» **TASK BRIEF**
Copy the records below word for word. Stop after the line that contains "m = len(maatriks[0])".

» **RECORDS PROVIDED**
-- pv_equiv track=rewrite | github.com/kenbockler/Andmeteaduse_masin-ppe_projekt | PROJEKT/K11/S335/2021-11-11-04-50-11/kodu2.py | transponeeriK
-- ===== SOURCE A (Python) =====
-- def transponeeriK(maatriks):
--     t_maatriks = []
--     for i in range(len(maatriks)-1,-1,-1):
--         t_maatriks_r = []
--         for j in range((len(maatriks[0])-1),-1,-1):
--             t_maatriks_r += [maatriks[i][j]]
--         t_maatriks += [t_maatriks_r]
--     jär1 = []
--     jär_trans = []
--     i1 = 0
--     j1 = 0
--     while True:
--         if i1 >= len(t_maatriks):
--             i1 = 0
--             j1 += 1
--         if j1 >= len(t_maatriks[0]):
--             break
--         jär1.append(t_maatriks[i1][j1])
--         i1 += 1
--         if len(jär1) == len(t_maatriks):
--             jär_trans.append(jär1)
--             jär1 = []
--     return jär_trans
-- ===== SOURCE B (Python) =====
-- def transponeeriK(maatriks):
--     n = len(maatriks)
--     m = len(maatriks[0])
--     return [[maatriks[n - 1 - c][m - 1 - r] for c in range(n)] for r in range(m)]
-- ===== Notes on version B (the rewrite author's own statement) =====
-- stated objective: simpler
-- what changed: B collapses A's two phases (build a 180-degree-rotated intermediate matrix, then transpose it with a stateful while-loop chunker) into one direct double comprehension computing out[r][c] = maatriks[n-1-c][m-1-r], with no intermediate matrix and no mutable loop state.
import Mathlib
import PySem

» **REPLY TO THE TASK**
-- pv_equiv track=rewrite | github.com/kenbockler/Andmeteaduse_masin-ppe_projekt | PROJEKT/K11/S335/2021-11-11-04-50-11/kodu2.py | transponeeriK
-- ===== SOURCE A (Python) =====
-- def transponeeriK(maatriks):
--     t_maatriks = []
--     for i in range(len(maatriks)-1,-1,-1):
--         t_maatriks_r = []
--         for j in range((len(maatriks[0])-1),-1,-1):
--             t_maatriks_r += [maatriks[i][j]]
--         t_maatriks += [t_maatriks_r]
--     jär1 = []
--     jär_trans = []
--     i1 = 0
--     j1 = 0
--     while True:
--         if i1 >= len(t_maatriks):
--             i1 = 0
--             j1 += 1
--         if j1 >= len(t_maatriks[0]):
--             break
--         jär1.append(t_maatriks[i1][j1])
--         i1 += 1
--         if len(jär1) == len(t_maatriks):
--             jär_trans.append(jär1)
--             jär1 = []
--     return jär_trans
-- ===== SOURCE B (Python) =====
-- def transponeeriK(maatriks):
--     n = len(maatriks)
--     m = len(maatriks[0])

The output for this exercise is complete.